---- Records supplied

-- pv_equiv track=rewrite | github.com/phucvan44/Recommendation-System | clearn_data/main.py | parse_genre
-- ===== SOURCE A (Python) =====
-- def parse_genre(genre):
--     genre = genre.split("|")
--     genres = []
--     for strings in genre:
--         strings = strings.split(" ")
--         for string in strings:
--             string = "".join(e for e in string if e.isalnum())
--             if len(string) >= 2:genres.append(string)
--     return genres
-- ===== SOURCE B (Python) =====
-- def parse_genre(genre):
--     # One-pass scan: no splitting; flush the alnum-filtered buffer at '|' or ' '.
--     genres = []
--     cur = []
--     for ch in genre:
--         if ch == '|' or ch == ' ':
--             if len(cur) >= 2:
--                 genres.append(''.join(cur))
--             cur = []
--         elif ch.isalnum():
--             cur.append(ch)
--     if len(cur) >= 2:
--         genres.append(''.join(cur))
--     return genres
-- ===== Notes on version B (the rewrite author's own statement) =====
-- stated objective: simpler
-- what changed: Replaced the nested pipe-split/space-split loops with a single character scan that keeps an alnum-filtered buffer and flushes it at either delimiter character.
import Mathlib
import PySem

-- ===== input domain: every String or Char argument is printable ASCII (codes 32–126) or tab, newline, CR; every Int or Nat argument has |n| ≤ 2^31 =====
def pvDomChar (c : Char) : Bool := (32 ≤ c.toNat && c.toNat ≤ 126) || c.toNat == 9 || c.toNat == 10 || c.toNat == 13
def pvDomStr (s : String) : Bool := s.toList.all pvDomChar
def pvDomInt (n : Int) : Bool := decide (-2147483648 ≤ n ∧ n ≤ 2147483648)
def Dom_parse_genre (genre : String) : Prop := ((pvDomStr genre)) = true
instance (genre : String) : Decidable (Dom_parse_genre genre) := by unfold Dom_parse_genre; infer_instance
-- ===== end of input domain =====

-- B replaces A's nested split('|')/split(' ') loops by a single character scan
-- with an alnum-filtered buffer flushed at either delimiter (objective: simpler).

-- ===== PORT A =====
def parse_genre (genre : String) : List String :=
  (PySem.Chars.splitOn genre.toList ['|']).foldl (fun genres strings =>
    (PySem.Chars.splitOn strings [' ']).foldl (fun genres string =>
      let string := string.filter PySem.Chars.isalnum
      if 2 ≤ string.length then genres ++ [String.ofList string] else genres) genres) []

-- ===== PORT B =====
def pgFlush (acc : List String) (cur : List Char) : List String :=
  if 2 ≤ cur.length then acc ++ [String.ofList cur] else acc

def parse_genre_alt (genre : String) : List String :=
  let st := genre.toList.foldl
    (fun (st : List String × List Char) ch =>
      if ch = '|' ∨ ch = ' ' then (pgFlush st.1 st.2, [])
      else if PySem.Chars.isalnum ch then (st.1, st.2 ++ [ch])
      else st)
    ([], [])
  pgFlush st.1 st.2

-- ===== PRECONDITION & SPEC =====
def Spec_parse_genre (genre : String) (out : List String) : Prop := out = parse_genre_alt genre
instance (genre : String) (out : List String) : Decidable (Spec_parse_genre genre out) := by unfold Spec_parse_genre; infer_instance

-- ===== CLAIM (what is proved, stated in full; the proofs are below) =====
def Claim_equal_parse_genre : Prop := ∀ (genre : String), Dom_parse_genre genre → Spec_parse_genre genre (parse_genre genre)

-- ===== LEMMAS AND PROOFS =====

-- one token's contribution
def pgTok (t : List Char) : List String :=
  if 2 ≤ (t.filter PySem.Chars.isalnum).length then [String.ofList (t.filter PySem.Chars.isalnum)] else []

def pgDelim (c : Char) : Bool := c == '|' || c == ' '

-- PySem's fuelled splitOn on a single-char separator is Mathlib's splitOnP
theorem pg_go_spec (c : Char) (fuel : Nat) (l cur : List Char) (acc : List (List Char))
    (h : l.length ≤ fuel) :
    PySem.Chars.splitOn.go [c] fuel l cur acc
      = acc.reverse ++ List.modifyHead (cur.reverse ++ ·) (List.splitOnP (· == c) l) := by
  induction fuel generalizing l cur acc with
  | zero =>
    have : l = [] := List.eq_nil_of_length_eq_zero (Nat.le_zero.mp h)
    subst this
    simp [PySem.Chars.splitOn.go, List.splitOnP_nil]
  | succ f ih =>
    cases l with
    | nil => simp [PySem.Chars.splitOn.go, List.splitOnP_nil]
    | cons x rest =>
      simp only [PySem.Chars.splitOn.go]
      by_cases hx : x = c
      · subst hx
        rw [if_pos (by simp [List.isPrefixOf])]
        rw [ih _ _ _ (by simpa using Nat.le_of_succ_le_succ h)]
        have hm : ∀ (L : List (List Char)),
            List.modifyHead (fun z => ([] : List Char).reverse ++ z) L = L := by
          intro L; cases L <;> rfl
        rw [hm, List.splitOnP_cons, if_pos (by simp)]
        simp [List.reverse_cons, List.modifyHead_cons]
      · rw [if_neg (by simp [List.isPrefixOf, Ne.symm hx])]
        rw [ih _ _ _ (by simpa using Nat.le_of_succ_le_succ h)]
        simp only [List.splitOnP_cons, hx, beq_iff_eq, if_false,
          List.modifyHead_modifyHead]
        have : ((fun z => cur.reverse ++ z) ∘ List.cons x)
            = fun z => (x :: cur).reverse ++ z := by
          funext z; simp
        rw [this]

theorem pg_splitOn_single (c : Char) (cs : List Char) :
    PySem.Chars.splitOn cs [c] = List.splitOnP (· == c) cs := by
  unfold PySem.Chars.splitOn
  rw [pg_go_spec c (cs.length + 1) cs [] [] (Nat.le_succ _)]
  cases h : List.splitOnP (· == c) cs with
  | nil => exact absurd h (List.splitOnP_ne_nil _ _)
  | cons a t => simp

-- splitting on '|' then on ' ' is splitting on either delimiter
theorem pg_split_both (cs : List Char) :
    ((List.splitOnP (· == '|') cs).map (List.splitOnP (· == ' '))).flatten
      = List.splitOnP pgDelim cs := by
  induction cs with
  | nil => simp [List.splitOnP_nil]
  | cons x rest ih =>
    by_cases h1 : x = '|'
    · subst h1
      simp [List.splitOnP_cons, pgDelim, List.splitOnP_nil, ih]
    · by_cases h2 : x = ' '
      · subst h2
        simp only [List.splitOnP_cons, pgDelim]
        rw [if_neg (by simp), if_pos (by simp)]
        obtain ⟨a, t, ht⟩ : ∃ a t, List.splitOnP (· == '|') rest = a :: t := by
          cases hh : List.splitOnP (· == '|') rest with
          | nil => exact absurd hh (List.splitOnP_ne_nil _ _)
          | cons a t => exact ⟨a, t, rfl⟩
        rw [ht]
        simp only [List.modifyHead, List.map_cons, List.flatten_cons,
          List.splitOnP_cons]
        rw [if_pos (by simp)]
        rw [← ih, ht]
        simp
      · simp only [List.splitOnP_cons, pgDelim]
        rw [if_neg (by simp [h1]), if_neg (by simp [h1, h2])]
        obtain ⟨a, t, ht⟩ : ∃ a t, List.splitOnP (· == '|') rest = a :: t := by
          cases hh : List.splitOnP (· == '|') rest with
          | nil => exact absurd hh (List.splitOnP_ne_nil _ _)
          | cons a t => exact ⟨a, t, rfl⟩
        rw [ht]
        simp only [List.modifyHead, List.map_cons, List.flatten_cons,
          List.splitOnP_cons]
        rw [if_neg (by simp [h2])]
        obtain ⟨b, u, hu⟩ : ∃ b u, List.splitOnP (· == ' ') a = b :: u := by
          cases hh : List.splitOnP (· == ' ') a with
          | nil => exact absurd hh (List.splitOnP_ne_nil _ _)
          | cons b u => exact ⟨b, u, rfl⟩
        rw [hu]
        rw [← ih, ht]
        simp [hu]

-- A's inner loop over one part
theorem pg_inner (p : List Char) (acc : List String) :
    (PySem.Chars.splitOn p [' ']).foldl (fun genres string =>
      let string := string.filter PySem.Chars.isalnum
      if 2 ≤ string.length then genres ++ [String.ofList string] else genres) acc
    = acc ++ (List.splitOnP (· == ' ') p).flatMap pgTok := by
  rw [pg_splitOn_single]
  induction List.splitOnP (· == ' ') p generalizing acc with
  | nil => simp
  | cons t ts ih =>
    simp only [List.foldl_cons, List.flatMap_cons]
    rw [ih]
    unfold pgTok
    split_ifs <;> simp

-- A's outer loop
theorem pg_outer (parts : List (List Char)) (acc : List String) :
    parts.foldl (fun genres strings =>
      (PySem.Chars.splitOn strings [' ']).foldl (fun genres string =>
        let string := string.filter PySem.Chars.isalnum
        if 2 ≤ string.length then genres ++ [String.ofList string] else genres) genres) acc
    = acc ++ ((parts.map (List.splitOnP (· == ' '))).flatten).flatMap pgTok := by
  induction parts generalizing acc with
  | nil => simp
  | cons q qs ih =>
    simp only [List.foldl_cons, List.map_cons, List.flatten_cons, List.flatMap_append]
    rw [pg_inner, ih]
    simp

-- A computes the flat per-token contribution over tokens split on both delimiters
theorem pg_A_char (genre : String) :
    parse_genre genre = (List.splitOnP pgDelim genre.toList).flatMap pgTok := by
  unfold parse_genre
  rw [pg_splitOn_single, pg_outer, pg_split_both]
  simp

-- filtering through a non-alnum, non-delimiter char is invisible to pgTok
theorem pg_tok_skip (t z : List Char) (c : Char) (ha : PySem.Chars.isalnum c = false) :
    pgTok (t ++ c :: z) = pgTok (t ++ z) := by
  unfold pgTok
  simp [List.filter_append, ha]

theorem pg_B_char (cs : List Char) (acc : List String) (t : List Char) :
    (pgFlush
      ((cs.foldl (fun (st : List String × List Char) ch =>
        if ch = '|' ∨ ch = ' ' then (pgFlush st.1 st.2, [])
        else if PySem.Chars.isalnum ch then (st.1, st.2 ++ [ch])
        else st) (acc, t.filter PySem.Chars.isalnum)).1)
      ((cs.foldl (fun (st : List String × List Char) ch =>
        if ch = '|' ∨ ch = ' ' then (pgFlush st.1 st.2, [])
        else if PySem.Chars.isalnum ch then (st.1, st.2 ++ [ch])
        else st) (acc, t.filter PySem.Chars.isalnum)).2))
    = acc ++ (List.modifyHead (t ++ ·) (List.splitOnP pgDelim cs)).flatMap pgTok := by
  induction cs generalizing acc t with
  | nil =>
    simp only [List.foldl_nil, List.splitOnP_nil, List.modifyHead, List.append_nil,
      List.flatMap_cons, List.flatMap_nil, List.append_nil]
    unfold pgFlush pgTok
    split_ifs <;> simp
  | cons c rest ih =>
    by_cases hd : c = '|' ∨ c = ' '
    · simp only [List.foldl_cons, if_pos hd]
      have hflt : (([] : List Char)).filter PySem.Chars.isalnum = [] := rfl
      have := ih (pgFlush acc (t.filter PySem.Chars.isalnum)) []
      rw [hflt] at this
      rw [this]
      have hpd : pgDelim c = true := by
        rcases hd with h | h <;> simp [pgDelim, h]
      simp only [List.splitOnP_cons, hpd, if_pos rfl, List.modifyHead]
      have : pgFlush acc (t.filter PySem.Chars.isalnum) = acc ++ pgTok t := by
        unfold pgFlush pgTok; split_ifs <;> simp
      rw [this]
      cases hq : List.splitOnP pgDelim rest with
      | nil => exact absurd hq (List.splitOnP_ne_nil _ _)
      | cons a u => simp
    · have hpd : pgDelim c = false := by
        simp only [pgDelim]
        have h1 : ¬ c = '|' := fun h => hd (Or.inl h)
        have h2 : ¬ c = ' ' := fun h => hd (Or.inr h)
        simp [h1, h2]
      by_cases ha : PySem.Chars.isalnum c = true
      · simp only [List.foldl_cons, if_neg hd, if_pos ha]
        have hf : t.filter PySem.Chars.isalnum ++ [c]
            = (t ++ [c]).filter PySem.Chars.isalnum := by
          simp [List.filter_append, ha]
        rw [hf, ih acc (t ++ [c])]
        simp only [List.splitOnP_cons, hpd, Bool.false_eq_true, if_false,
          List.modifyHead_modifyHead]
        congr 2
        · congr 1
          funext z
          simp
      · simp only [List.foldl_cons, if_neg hd, if_neg ha]
        rw [ih acc t]
        simp only [List.splitOnP_cons, hpd, Bool.false_eq_true, if_false,
          List.modifyHead_modifyHead]
        congr 1
        obtain ⟨a, u, hu⟩ : ∃ a u, List.splitOnP pgDelim rest = a :: u := by
          cases hh : List.splitOnP pgDelim rest with
          | nil => exact absurd hh (List.splitOnP_ne_nil _ _)
          | cons a u => exact ⟨a, u, rfl⟩
        rw [hu]
        simp only [List.modifyHead, Function.comp, List.flatMap_cons]
        rw [pg_tok_skip t a c (by simpa using ha)]

-- ===== VERDICT (by name: the statement is the Claim_ definition above) =====
theorem parse_genre_spec : Claim_equal_parse_genre := by
  intro genre _
  unfold Spec_parse_genre
  rw [pg_A_char]
  unfold parse_genre_alt
  have := pg_B_char genre.toList [] []
  simp only [List.filter_nil] at this
  rw [this]
  cases hq : List.splitOnP pgDelim genre.toList with
  | nil => exact absurd hq (List.splitOnP_ne_nil _ _)
  | cons a u => simp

--------

Assignment:
Would you retype the lines above from the one with "rw [hflt] at this" down to the one with "simp only [List.splitOnP_cons, hpd, if_pos", word for word, both ends included and no other lines?

Output for this exercise:
      rw [hflt] at this
      rw [this]
      have hpd : pgDelim c = true := by
        rcases hd with h | h <;> simp [pgDelim, h]
      simp only [List.splitOnP_cons, hpd, if_pos rfl, List.modifyHead]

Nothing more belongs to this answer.